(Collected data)
☆ ☆ ☆ ☆ ☆
-- pv_equiv track=rewrite | github.com/marticardoso/AMMM.Project | BRKGA/Utils/Checks.py | CheckMaxConsecutiveHours
-- ===== SOURCE A (Python) =====
-- def CheckMaxConsecutiveHours(schedule, maxConsec):
--     consec = 0
--     for i in range(len(schedule)):
--         if schedule[i] == 1:
--             consec += 1
--             if consec > maxConsec:
--                 return False
--         else:
--             consec = 0
--     return True
-- ===== SOURCE B (Python) =====
-- def CheckMaxConsecutiveHours(schedule, maxConsec):
--     # Prefix-sum reformulation: precompute prefix[i] = number of 1s among the
--     # first i slots; the schedule is valid iff no window of k = max(maxConsec,0)+1
--     # consecutive slots contains k ones (i.e. is all 1s).
--     k = max(maxConsec, 0) + 1
--     prefix = [0]
--     for x in schedule:
--         prefix.append(prefix[-1] + (1 if x == 1 else 0))
--     return not any(prefix[i + k] - prefix[i] == k
--                    for i in range(len(schedule) - k + 1))
-- ===== Notes on version B (the rewrite author's own statement) =====
-- stated objective: alternative
-- what changed: Replaces A's running counter with early return by a staged prefix-sum computation plus a sliding-window existence check: the schedule is valid iff no window of max(maxConsec,0)+1 consecutive slots contains that many ones.
import Mathlib
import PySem

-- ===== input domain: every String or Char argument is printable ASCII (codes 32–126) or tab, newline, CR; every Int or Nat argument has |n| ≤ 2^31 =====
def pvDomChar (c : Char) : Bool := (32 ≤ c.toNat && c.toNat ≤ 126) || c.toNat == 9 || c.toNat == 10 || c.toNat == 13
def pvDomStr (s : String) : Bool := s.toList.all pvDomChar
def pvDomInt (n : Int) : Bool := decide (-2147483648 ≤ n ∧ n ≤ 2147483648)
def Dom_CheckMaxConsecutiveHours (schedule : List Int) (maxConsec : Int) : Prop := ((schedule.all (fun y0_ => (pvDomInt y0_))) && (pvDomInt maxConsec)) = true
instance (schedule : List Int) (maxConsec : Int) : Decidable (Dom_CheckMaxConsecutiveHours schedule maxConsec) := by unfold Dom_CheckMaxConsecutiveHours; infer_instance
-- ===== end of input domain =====

-- B replaces A's running counter (with early return) by a staged prefix-sum pass
-- plus a sliding-window check: valid iff no window of k = max(maxConsec,0)+1
-- consecutive slots contains k ones.

-- ===== PORT A =====
-- A's for-loop with its running counter `consec` and early `return False`
def pvLoopA (maxConsec : Int) : List Int → Int → Bool
  | [], _ => true
  | x :: rest, consec =>
    if x = 1 then
      if consec + 1 > maxConsec then false
      else pvLoopA maxConsec rest (consec + 1)
    else pvLoopA maxConsec rest 0

def CheckMaxConsecutiveHours (schedule : List Int) (maxConsec : Int) : Bool :=
  pvLoopA maxConsec schedule 0

-- ===== PORT B =====
-- k = max(maxConsec, 0) + 1; prefix = [0]; for x in schedule: prefix.append(prefix[-1] + (1 if x == 1 else 0));
-- not any(prefix[i + k] - prefix[i] == k for i in range(len(schedule) - k + 1))
def CheckMaxConsecutiveHours_alt (schedule : List Int) (maxConsec : Int) : Bool :=
  let k : Int := max maxConsec 0 + 1
  let pvpre : List Int :=
    schedule.foldl (fun p x => p ++ [p.getLastD 0 + (if x = 1 then 1 else 0)]) [0]
  !((PySem.List.pyRange 0 ((schedule.length : Int) - k + 1) 1).any fun i =>
      PySem.List.pyGetD pvpre (i + k) 0 - PySem.List.pyGetD pvpre i 0 == k)

-- ===== PRECONDITION & SPEC =====
def Spec_CheckMaxConsecutiveHours (schedule : List Int) (maxConsec : Int) (out : Bool) : Prop := out = CheckMaxConsecutiveHours_alt schedule maxConsec
instance (schedule : List Int) (maxConsec : Int) (out : Bool) : Decidable (Spec_CheckMaxConsecutiveHours schedule maxConsec out) := by unfold Spec_CheckMaxConsecutiveHours; infer_instance

-- ===== CLAIM (what is proved, stated in full; the proofs are below) =====
def Claim_equal_CheckMaxConsecutiveHours : Prop := ∀ (schedule : List Int) (maxConsec : Int), Dom_CheckMaxConsecutiveHours schedule maxConsec → Spec_CheckMaxConsecutiveHours schedule maxConsec (CheckMaxConsecutiveHours schedule maxConsec)

-- ===== LEMMAS AND PROOFS =====

-- the forbidden pattern: a run of K = (max m 0).toNat + 1 consecutive ones
def pvRep (m : Int) : List Int := List.replicate ((max m 0).toNat + 1) 1

theorem pvRep_ne_nil (m : Int) : pvRep m ≠ [] := by
  simp [pvRep]

-- a nonempty all-ones list longer than m contains the forbidden pattern as a prefix
theorem pvRep_prefix_of_ones (m : Int) (t : List Int) (ht : ∀ y ∈ t, y = (1:Int))
    (hne : t ≠ []) (hgt : (t.length : Int) > m) : pvRep m <+: t := by
  have h1 : 1 ≤ t.length := List.length_pos_iff.mpr hne
  have hK : (max m 0).toNat + 1 ≤ t.length := by
    rcases le_or_gt m 0 with hm | hm
    · have : (max m 0).toNat = 0 := by omega
      omega
    · have : (max m 0).toNat = m.toNat := by omega
      omega
  refine ⟨List.replicate (t.length - ((max m 0).toNat + 1)) 1, ?_⟩
  rw [pvRep, ← List.replicate_add]
  exact (List.eq_replicate_iff.mpr ⟨by omega, ht⟩).symm

-- characterisation of A's loop: starting from a legal counter value c, it fails iff
-- either the leading ones together with c overflow, or the pattern occurs later
theorem pvLoopA_char (m : Int) : ∀ (s : List Int) (c : Int), 0 ≤ c → c ≤ max m 0 →
    (pvLoopA m s c = false ↔
      (∃ t : List Int, t <+: s ∧ (∀ y ∈ t, y = (1:Int)) ∧ t ≠ [] ∧ (c + t.length : Int) > m)
      ∨ pvRep m <:+: s) := by
  intro s
  induction s with
  | nil =>
    intro c _ _
    simp [pvLoopA, List.infix_nil, pvRep_ne_nil m]
  | cons x xs ih =>
    intro c hc0 hcm
    by_cases hx : x = 1
    · subst hx
      by_cases h1 : c + 1 > m
      · simp only [pvLoopA, if_true, if_pos h1]
        constructor
        · intro _
          exact Or.inl ⟨[1], ⟨xs, rfl⟩, by simp, by simp, by simpa using h1⟩
        · intro _; trivial
      · have hm1 : c + 1 ≤ m := by omega
        have hmax : max m 0 = m := by omega
        simp only [pvLoopA, if_true, if_neg h1]
        rw [ih (c + 1) (by omega) (by omega)]
        constructor
        · rintro (⟨t, ⟨r, hr⟩, hones, hne, hgt⟩ | hinf)
          · refine Or.inl ⟨1 :: t, ⟨r, by rw [← hr]; rfl⟩, ?_, by simp, ?_⟩
            · intro y hy
              rcases List.mem_cons.mp hy with h | h
              · exact h
              · exact hones y h
            · simp only [List.length_cons]
              push_cast at hgt ⊢
              omega
          · exact Or.inr (List.infix_cons hinf)
        · rintro (⟨t, hpre, hones, hne, hgt⟩ | hinf)
          · match t, hne with
            | a :: t', _ =>
              obtain ⟨r, hr⟩ := hpre
              have hpre' : t' <+: xs := ⟨r, by
                have := congrArg List.tail hr
                simpa using this⟩
              by_cases ht'nil : t' = []
              · exfalso; subst ht'nil; simp at hgt; omega
              · exact Or.inl ⟨t', hpre',
                  fun y hy => hones y (List.mem_cons_of_mem _ hy), ht'nil,
                  by simp only [List.length_cons] at hgt; push_cast at hgt ⊢; omega⟩
          · rcases List.infix_cons_iff.mp hinf with hpre | hinf'
            · -- pvRep is a prefix of 1 :: xs, so its tail (all ones, length m.toNat) prefixes xs
              have hmpos : (1:Int) ≤ m := by omega
              have hKe : (max m 0).toNat + 1 = m.toNat + 1 := by omega
              obtain ⟨r, hr⟩ := hpre
              rw [pvRep, hKe] at hr
              have hr' : List.replicate m.toNat (1:Int) ++ r = xs := by
                have := congrArg List.tail hr
                simpa [List.replicate_succ] using this
              refine Or.inl ⟨List.replicate m.toNat 1, ⟨r, hr'⟩,
                fun y hy => (List.eq_of_mem_replicate hy), ?_, ?_⟩
              · intro hnil
                have := congrArg List.length hnil
                simp at this
                omega
              · simp only [List.length_replicate]
                omega
            · exact Or.inr hinf'
    · simp only [pvLoopA, if_neg hx]
      rw [ih 0 le_rfl (by omega)]
      constructor
      · rintro (⟨t, hpre, hones, hne, hgt⟩ | hinf)
        · have hrep : pvRep m <+: t :=
            pvRep_prefix_of_ones m t hones hne (by omega)
          exact Or.inr (List.infix_cons (hrep.isInfix.trans hpre.isInfix))
        · exact Or.inr (List.infix_cons hinf)
      · rintro (⟨t, hpre, hones, hne, hgt⟩ | hinf)
        · match t, hne with
          | a :: t', _ =>
            obtain ⟨r, hr⟩ := hpre
            have ha : a = x := by
              have := congrArg (List.head? ·) hr
              simpa using this
            exact absurd (ha ▸ hones a (List.mem_cons_self ..)) hx
        · rcases List.infix_cons_iff.mp hinf with hpre | hinf'
          · obtain ⟨r, hr⟩ := hpre
            have hx1 : x = 1 := by
              have h2 := congrArg (List.head? ·) hr
              simp [pvRep, List.replicate_succ] at h2
              omega
            exact absurd hx1 hx
          · exact Or.inr hinf'

-- A fails from counter 0 exactly when the forbidden pattern occurs
theorem pvLoopA_zero_char (m : Int) (s : List Int) :
    pvLoopA m s 0 = false ↔ pvRep m <:+: s := by
  rw [pvLoopA_char m s 0 le_rfl (by omega)]
  constructor
  · rintro (⟨t, hpre, hones, hne, hgt⟩ | hinf)
    · exact (pvRep_prefix_of_ones m t hones hne (by omega)).isInfix.trans hpre.isInfix
    · exact hinf
  · exact Or.inr

-- B's first pass: the prefix list accumulated so far, characterised in closed form
theorem pvPrefix_fold (s : List Int) : ∀ acc : List Int,
    s.foldl (fun p x => p ++ [p.getLastD 0 + (if x = 1 then (1:Int) else 0)]) acc
      = acc ++ (List.range s.length).map
          (fun j => acc.getLastD 0 + (((s.take (j+1)).countP (fun y => y == 1) : Nat) : Int)) := by
  induction s with
  | nil => intro acc; simp
  | cons x s ih =>
    intro acc
    rw [List.foldl_cons, ih, List.length_cons, List.range_succ_eq_map]
    rw [List.getLastD_concat, List.map_cons, List.map_map, List.append_assoc,
      List.singleton_append]
    congr 1
    congr 1
    · by_cases hx : x = 1 <;> simp [hx]
    · apply List.map_congr_left
      intro j _
      simp only [Function.comp]
      rw [List.take_succ_cons, List.countP_cons]
      by_cases hx : x = 1 <;> simp [hx] <;> ring

-- the prefix list indexed at 0 ≤ i ≤ n counts the ones among the first i slots
theorem pvPrefix_getD (s : List Int) (i : Int) (h0 : 0 ≤ i) (hn : i ≤ (s.length : Int)) :
    PySem.List.pyGetD
        (s.foldl (fun p x => p ++ [p.getLastD 0 + (if x = 1 then (1:Int) else 0)]) [0]) i 0
      = (((s.take i.toNat).countP (fun y => y == 1) : Nat) : Int) := by
  rw [pvPrefix_fold]
  have hi : i = ((i.toNat : Nat) : Int) := (Int.toNat_of_nonneg h0).symm
  rw [hi, PySem.List.pyGetD_natCast]
  cases hiN : i.toNat with
  | zero => simp
  | succ j =>
    have hj : j < s.length := by omega
    simp [List.getD, hj]

-- B's window test succeeds at some admissible index exactly when the pattern occurs
theorem pvAlt_any_char (m : Int) (s : List Int) :
    ((PySem.List.pyRange 0 ((s.length : Int) - (max m 0 + 1) + 1) 1).any fun i =>
      PySem.List.pyGetD
          (s.foldl (fun p x => p ++ [p.getLastD 0 + (if x = 1 then (1:Int) else 0)]) [0])
          (i + (max m 0 + 1)) 0
        - PySem.List.pyGetD
          (s.foldl (fun p x => p ++ [p.getLastD 0 + (if x = 1 then (1:Int) else 0)]) [0]) i 0
        == max m 0 + 1) = true
    ↔ pvRep m <:+: s := by
  set K : Nat := (max m 0).toNat + 1 with hKdef
  have hKI : ((K : Nat) : Int) = max m 0 + 1 := by
    rw [hKdef]; push_cast; omega
  rw [List.any_eq_true]
  constructor
  · rintro ⟨i, hi, hcond⟩
    rw [PySem.List.mem_pyRange_one] at hi
    obtain ⟨hi0, hilt⟩ := hi
    have hik : i + (max m 0 + 1) ≤ (s.length : Int) := by omega
    rw [pvPrefix_getD s i hi0 (by omega), pvPrefix_getD s _ (by omega) hik] at hcond
    have htoNat : (i + (max m 0 + 1)).toNat = i.toNat + K := by omega
    rw [htoNat, List.take_add, List.countP_append] at hcond
    have hcnt : ((s.drop i.toNat).take K).countP (fun y => y == 1) = K := by
      have := beq_iff_eq.mp hcond
      omega
    have hlen : ((s.drop i.toNat).take K).length = K := by
      simp only [List.length_take, List.length_drop]
      omega
    have hall : ∀ y ∈ (s.drop i.toNat).take K, y = (1:Int) := by
      have h := (List.countP_eq_length ..).mp (hcnt.trans hlen.symm)
      intro y hy
      simpa using h y hy
    have heq : (s.drop i.toNat).take K = pvRep m := by
      rw [pvRep, ← hKdef]
      exact List.eq_replicate_iff.mpr ⟨hlen, hall⟩
    rw [← heq]
    exact ((s.drop i.toNat).take_prefix K).isInfix.trans (s.drop_suffix i.toNat).isInfix
  · rintro ⟨l₁, l₂, hs⟩
    have hlenS : s.length = l₁.length + K + l₂.length := by
      subst hs
      simp [pvRep, hKdef]
      omega
    refine ⟨(l₁.length : Int), ?_, ?_⟩
    · rw [PySem.List.mem_pyRange_one]
      omega
    · have hwin : s.drop l₁.length = pvRep m ++ l₂ := by
        subst hs
        rw [List.append_assoc]
        exact List.drop_left ..
      have htoNat : ((l₁.length : Int) + (max m 0 + 1)).toNat = l₁.length + K := by omega
      rw [pvPrefix_getD s _ (by omega) (by omega),
        pvPrefix_getD s _ (by omega) (by omega : (l₁.length : Int) ≤ (s.length : Int))]
      rw [htoNat, Int.toNat_natCast, List.take_add, List.countP_append]
      have htake : (s.drop l₁.length).take K = pvRep m := by
        rw [hwin]
        have hlr : (pvRep m).length = K := by simp [pvRep, hKdef]
        rw [← hlr]
        exact List.take_left ..
      have hcnt : ((s.drop l₁.length).take K).countP (fun y => y == 1) = K := by
        rw [htake]
        have h : (pvRep m).countP (fun y => y == 1) = (pvRep m).length :=
          (List.countP_eq_length ..).mpr (fun a ha => by
            rw [pvRep, List.mem_replicate] at ha
            simp [ha.2])
        rw [h]
        simp [pvRep, hKdef]
      rw [hcnt]
      simp only [beq_iff_eq]
      push_cast
      omega

-- ===== VERDICT (by name: the statement is the Claim_ definition above) =====
theorem CheckMaxConsecutiveHours_spec : Claim_equal_CheckMaxConsecutiveHours := by
  intro schedule maxConsec _
  unfold Spec_CheckMaxConsecutiveHours CheckMaxConsecutiveHours CheckMaxConsecutiveHours_alt
  show pvLoopA maxConsec schedule 0 =
    !((PySem.List.pyRange 0 ((schedule.length : Int) - (max maxConsec 0 + 1) + 1) 1).any fun i =>
      PySem.List.pyGetD
          (schedule.foldl (fun p x => p ++ [p.getLastD 0 + (if x = 1 then (1:Int) else 0)]) [0])
          (i + (max maxConsec 0 + 1)) 0
        - PySem.List.pyGetD
          (schedule.foldl (fun p x => p ++ [p.getLastD 0 + (if x = 1 then (1:Int) else 0)]) [0]) i 0
        == max maxConsec 0 + 1)
  by_cases hinf : pvRep maxConsec <:+: schedule
  · rw [(pvLoopA_zero_char maxConsec schedule).mpr hinf,
      (pvAlt_any_char maxConsec schedule).mpr hinf]
    rfl
  · have h1 : pvLoopA maxConsec schedule 0 = true := by
      cases hb : pvLoopA maxConsec schedule 0 with
      | true => rfl
      | false => exact absurd ((pvLoopA_zero_char maxConsec schedule).mp hb) hinf
    have h2 : ((PySem.List.pyRange 0 ((schedule.length : Int) - (max maxConsec 0 + 1) + 1) 1).any fun i =>
      PySem.List.pyGetD
          (schedule.foldl (fun p x => p ++ [p.getLastD 0 + (if x = 1 then (1:Int) else 0)]) [0])
          (i + (max maxConsec 0 + 1)) 0
        - PySem.List.pyGetD
          (schedule.foldl (fun p x => p ++ [p.getLastD 0 + (if x = 1 then (1:Int) else 0)]) [0]) i 0
        == max maxConsec 0 + 1) = false := by
      cases ha : ((PySem.List.pyRange 0 ((schedule.length : Int) - (max maxConsec 0 + 1) + 1) 1).any fun i =>
      PySem.List.pyGetD
          (schedule.foldl (fun p x => p ++ [p.getLastD 0 + (if x = 1 then (1:Int) else 0)]) [0])
          (i + (max maxConsec 0 + 1)) 0
        - PySem.List.pyGetD
          (schedule.foldl (fun p x => p ++ [p.getLastD 0 + (if x = 1 then (1:Int) else 0)]) [0]) i 0
        == max maxConsec 0 + 1) with
      | false => rfl
      | true => exact absurd ((pvAlt_any_char maxConsec schedule).mp ha) hinf
    rw [h1, h2]
    rfl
☆ ☆ ☆ ☆ ☆
Directions for this task: Show all of the lines above in which "sliding" is present.

Result below:
-- what changed: Replaces A's running counter with early return by a staged prefix-sum computation plus a sliding-window existence check: the schedule is valid iff no window of max(maxConsec,0)+1 consecutive slots contains that many ones.
-- plus a sliding-window check: valid iff no window of k = max(maxConsec,0)+1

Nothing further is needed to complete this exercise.